→ **Required action**: Among the records, which lines include "passes"? List them.

→ **Task data**:
-- pv_equiv track=rewrite | github.com/agorala-b/OurWeb | scripts/bib2yaml.py | clean_bibtex_string
-- ===== SOURCE A (Python) =====
-- LATEX_UNICODE_MAP = {
--     r"{\'a}": "á", r"{\`a}": "à", r"{\^a}": "â", r"{\~a}": "ã", r"{\.a}": "ȧ",
--     r"{\'e}": "é", r"{\`e}": "è", r"{\^e}": "ê", r"{\~e}": "ẽ",
--     r"{\'i}": "í", r"{\`i}": "ì", r"{\^i}": "î", r"{\~i}": "ĩ",
--     r"{\'o}": "ó", r"{\`o}": "ò", r"{\^o}": "ô", r"{\~o}": "õ", r"{\"o}": "ö",
--     r"{\'u}": "ú", r"{\`u}": "ù", r"{\^u}": "û", r"{\~u}": "ũ", r"{\"u}": "ü",
--     r"{\'y}": "ý", r"{\`y}": "ỳ", r"{\^y}": "ŷ", r"{\~y}": "ỹ",
--     # Viết hoa
--     r"{\'A}": "Á", r"{\`A}": "À", r"{\^A}": "Â", r"{\~A}": "Ã",
--     r"{\'E}": "É", r"{\`E}": "È", r"{\^E}": "Ê", r"{\~E}": "Ẽ",
--     r"{\'I}": "Í", r"{\`I}": "Ì", r"{\^I}": "Î", r"{\~I}": "Ĩ",
--     r"{\'O}": "Ó", r"{\`O}": "Ò", r"{\^O}": "Ô", r"{\~O}": "Õ", r"{\"O}": "Ö",
--     r"{\'U}": "Ú", r"{\`U}": "Ù", r"{\^U}": "Û", r"{\~U}": "Ũ", r"{\"U}": "Ü",
--     r"{\'Y}": "Ý", r"{\`Y}": "Ỳ", r"{\^Y}": "Ŷ", r"{\~Y}": "Ỹ",
--     # Các ký tự Việt Nam phổ biến khác (nếu có d/đ)
--     r"{\dj}": "đ", r"{\DH}": "Đ"
-- }
--
-- def clean_bibtex_string(text):
--     """Làm sạch chuỗi BibTeX: xoá ngoặc {}, escape ký tự LaTeX sang Unicode"""
--     if not text:
--         return ""
--
--     # 1. Thay thế các escape LaTeX bằng ký tự Unicode
--     for latex, unicode_char in LATEX_UNICODE_MAP.items():
--         text = text.replace(latex, unicode_char)
--         # Handle trường hợp không có ngoặc, vd: \'a -> á
--         text = text.replace(latex.replace("{", "").replace("}", ""), unicode_char)
--
--     # 2. Xoá các dấu ngoặc {} còn sót lại (dùng cho capitalize escape trong bibtex)
--     text = text.replace("{", "").replace("}", "")
--
--     # 3. Dọn dẹp khoảng trắng thừa
--     text = " ".join(text.split())
--     return text.strip()
-- ===== SOURCE B (Python) =====
-- # Compositional single pass: the LaTeX escapes are (accent, letter) pairs, so B
-- # derives one 2-char-key lookup table from six accent rows and scans the string
-- # once, consuming "\xy" combos and dropping loose braces on the fly.
-- _ACCENT_ROWS = [
--     ("'", "aeiouyAEIOUY", "áéíóúýÁÉÍÓÚÝ"),
--     ("`", "aeiouyAEIOUY", "àèìòùỳÀÈÌÒÙỲ"),
--     ("^", "aeiouyAEIOUY", "âêîôûŷÂÊÎÔÛŶ"),
--     ("~", "aeiouyAEIOUY", "ãẽĩõũỹÃẼĨÕŨỸ"),
--     ('"', "oOuU", "öÖüÜ"),
--     (".", "a", "ȧ"),
-- ]
-- _COMBOS = {acc + l: u for acc, letters, repls in _ACCENT_ROWS for l, u in zip(letters, repls)}
-- _COMBOS["dj"] = "đ"
-- _COMBOS["DH"] = "Đ"
--
--
-- def clean_bibtex_string(text):
--     """Làm sạch chuỗi BibTeX: xoá ngoặc {}, escape ký tự LaTeX sang Unicode"""
--     if not text:
--         return ""
--     out = []
--     i, n = 0, len(text)
--     while i < n:
--         ch = text[i]
--         if ch == "\\" and i + 2 < n:
--             u = _COMBOS.get(text[i + 1:i + 3])
--             if u is not None:
--                 out.append(u)
--                 i += 3
--                 continue
--         if ch != "{" and ch != "}":
--             out.append(ch)
--         i += 1
--     return " ".join("".join(out).split())
-- ===== Notes on version B (the rewrite author's own statement) =====
-- stated objective: alternative
-- what changed: A rewrites the whole string ~106 times (two str.replace passes per hard-coded map entry, then two brace-removal passes); B instead derives one lookup table compositionally from six accent rows (accent mark x base letters) keyed by the 2-char escape body, and makes a single left-to-right scan that consumes a backslash-escape on a table hit, drops loose braces on the fly and copies everything else, followed by the same whitespace normalisation; the scan is one O(n) pass but, being a Python-level loop, it is not measured faster than A's C-level replace passes.
import Mathlib
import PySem

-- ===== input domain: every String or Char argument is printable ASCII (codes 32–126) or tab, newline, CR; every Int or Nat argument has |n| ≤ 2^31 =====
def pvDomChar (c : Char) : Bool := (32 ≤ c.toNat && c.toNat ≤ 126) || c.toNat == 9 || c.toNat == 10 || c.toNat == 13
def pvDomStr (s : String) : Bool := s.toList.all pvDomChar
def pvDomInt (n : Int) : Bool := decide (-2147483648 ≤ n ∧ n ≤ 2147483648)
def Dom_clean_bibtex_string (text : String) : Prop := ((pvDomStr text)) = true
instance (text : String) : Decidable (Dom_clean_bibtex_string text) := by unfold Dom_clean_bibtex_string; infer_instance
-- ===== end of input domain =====

-- B replaces A's ~106 sequential str.replace passes by one left-to-right scan with a
-- single 2-char-key lookup table derived compositionally from six accent rows
-- (accent mark × base letter), dropping loose braces on the fly; the whitespace
-- normalisation is unchanged.

-- ===== PORT A =====

def latexMap : List (String × String) := [
  ("{\\'a}","á"), ("{\\`a}","à"), ("{\\^a}","â"), ("{\\~a}","ã"), ("{\\.a}","ȧ"),
  ("{\\'e}","é"), ("{\\`e}","è"), ("{\\^e}","ê"), ("{\\~e}","ẽ"),
  ("{\\'i}","í"), ("{\\`i}","ì"), ("{\\^i}","î"), ("{\\~i}","ĩ"),
  ("{\\'o}","ó"), ("{\\`o}","ò"), ("{\\^o}","ô"), ("{\\~o}","õ"), ("{\\\"o}","ö"),
  ("{\\'u}","ú"), ("{\\`u}","ù"), ("{\\^u}","û"), ("{\\~u}","ũ"), ("{\\\"u}","ü"),
  ("{\\'y}","ý"), ("{\\`y}","ỳ"), ("{\\^y}","ŷ"), ("{\\~y}","ỹ"),
  ("{\\'A}","Á"), ("{\\`A}","À"), ("{\\^A}","Â"), ("{\\~A}","Ã"),
  ("{\\'E}","É"), ("{\\`E}","È"), ("{\\^E}","Ê"), ("{\\~E}","Ẽ"),
  ("{\\'I}","Í"), ("{\\`I}","Ì"), ("{\\^I}","Î"), ("{\\~I}","Ĩ"),
  ("{\\'O}","Ó"), ("{\\`O}","Ò"), ("{\\^O}","Ô"), ("{\\~O}","Õ"), ("{\\\"O}","Ö"),
  ("{\\'U}","Ú"), ("{\\`U}","Ù"), ("{\\^U}","Û"), ("{\\~U}","Ũ"), ("{\\\"U}","Ü"),
  ("{\\'Y}","Ý"), ("{\\`Y}","Ỳ"), ("{\\^Y}","Ŷ"), ("{\\~Y}","Ỹ"),
  ("{\\dj}","đ"), ("{\\DH}","Đ")]

def clean_bibtex_string (text : String) : String :=
  if text = "" then ""
  else
    PySem.Str.strip (PySem.Str.join " " (PySem.Str.split₀
      (PySem.Str.replace (PySem.Str.replace
        (latexMap.foldl (fun t lu =>
          PySem.Str.replace (PySem.Str.replace t lu.1 lu.2)
            (PySem.Str.replace (PySem.Str.replace lu.1 "{" "") "}" "") lu.2) text)
        "{" "") "}" "")))

-- ===== PORT B =====

-- _ACCENT_ROWS: (accent mark, base letters, accented replacements)
def accentRows : List (String × String × String) := [
  ("'", "aeiouyAEIOUY", "áéíóúýÁÉÍÓÚÝ"),
  ("`", "aeiouyAEIOUY", "àèìòùỳÀÈÌÒÙỲ"),
  ("^", "aeiouyAEIOUY", "âêîôûŷÂÊÎÔÛŶ"),
  ("~", "aeiouyAEIOUY", "ãẽĩõũỹÃẼĨÕŨỸ"),
  ("\"", "oOuU", "öÖüÜ"),
  (".", "a", "ȧ")]

-- _COMBOS = {acc + l: u for acc, letters, repls in _ACCENT_ROWS for l, u in zip(letters, repls)}
-- _COMBOS["dj"] = "đ"; _COMBOS["DH"] = "Đ"
def comboTbl : PySem.Dict (List Char) (List Char) :=
  PySem.Dict.insert (PySem.Dict.insert
    (PySem.Dict.mk (accentRows.flatMap (fun r =>
      (List.zip r.2.1.toList r.2.2.toList).map (fun lu => (r.1.toList ++ [lu.1], [lu.2])))))
    ['d', 'j'] ['đ']) ['D', 'H'] ['Đ']

-- the while loop of B: on a backslash with two lookahead chars try the combo table
-- (consume 3 chars on a hit), otherwise copy the char unless it is a loose brace
def scanB : List Char → List Char
  | [] => []
  | c :: rest =>
    match (if c = '\\' ∧ 2 ≤ rest.length then PySem.Dict.get? comboTbl (List.take 2 rest) else none) with
    | some u => u ++ scanB (List.drop 2 rest)
    | none => if c ≠ '{' ∧ c ≠ '}' then c :: scanB rest else scanB rest
termination_by t => t.length
decreasing_by all_goals simp

def clean_bibtex_string_alt (text : String) : String :=
  if text = "" then ""
  else PySem.Str.join " " (PySem.Str.split₀ (String.ofList (scanB text.toList)))

-- ===== PRECONDITION & SPEC =====
def Spec_clean_bibtex_string (text : String) (out : String) : Prop := out = clean_bibtex_string_alt text
instance (text : String) (out : String) : Decidable (Spec_clean_bibtex_string text out) := by unfold Spec_clean_bibtex_string; infer_instance

-- ===== CLAIM (what is proved, stated in full; the proofs are below) =====
def Claim_equal_clean_bibtex_string : Prop := ∀ (text : String), Dom_clean_bibtex_string text → Spec_clean_bibtex_string text (clean_bibtex_string text)

-- ===== LEMMAS AND PROOFS =====

-- A's keys with the braces removed (what  latex.replace("{","").replace("}","")  computes)
def stripA (p : List Char) : List Char :=
  PySem.Chars.replace (PySem.Chars.replace p ['{'] []) ['}'] []

-- the 104 (pattern, replacement) pairs in exactly A's replacement order
def PL : List (List Char × List Char) :=
  latexMap.flatMap (fun lu => [(lu.1.toList, lu.2.toList), (stripA lu.1.toList, lu.2.toList)])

→ **Exercise solution**:
-- what changed: A rewrites the whole string ~106 times (two str.replace passes per hard-coded map entry, then two brace-removal passes); B instead derives one lookup table compositionally from six accent rows (accent mark x base letters) keyed by the 2-char escape body, and makes a single left-to-right scan that consumes a backslash-escape on a table hit, drops loose braces on the fly and copies everything else, followed by the same whitespace normalisation; the scan is one O(n) pass but, being a Python-level loop, it is not measured faster than A's C-level replace passes.
-- B replaces A's ~106 sequential str.replace passes by one left-to-right scan with a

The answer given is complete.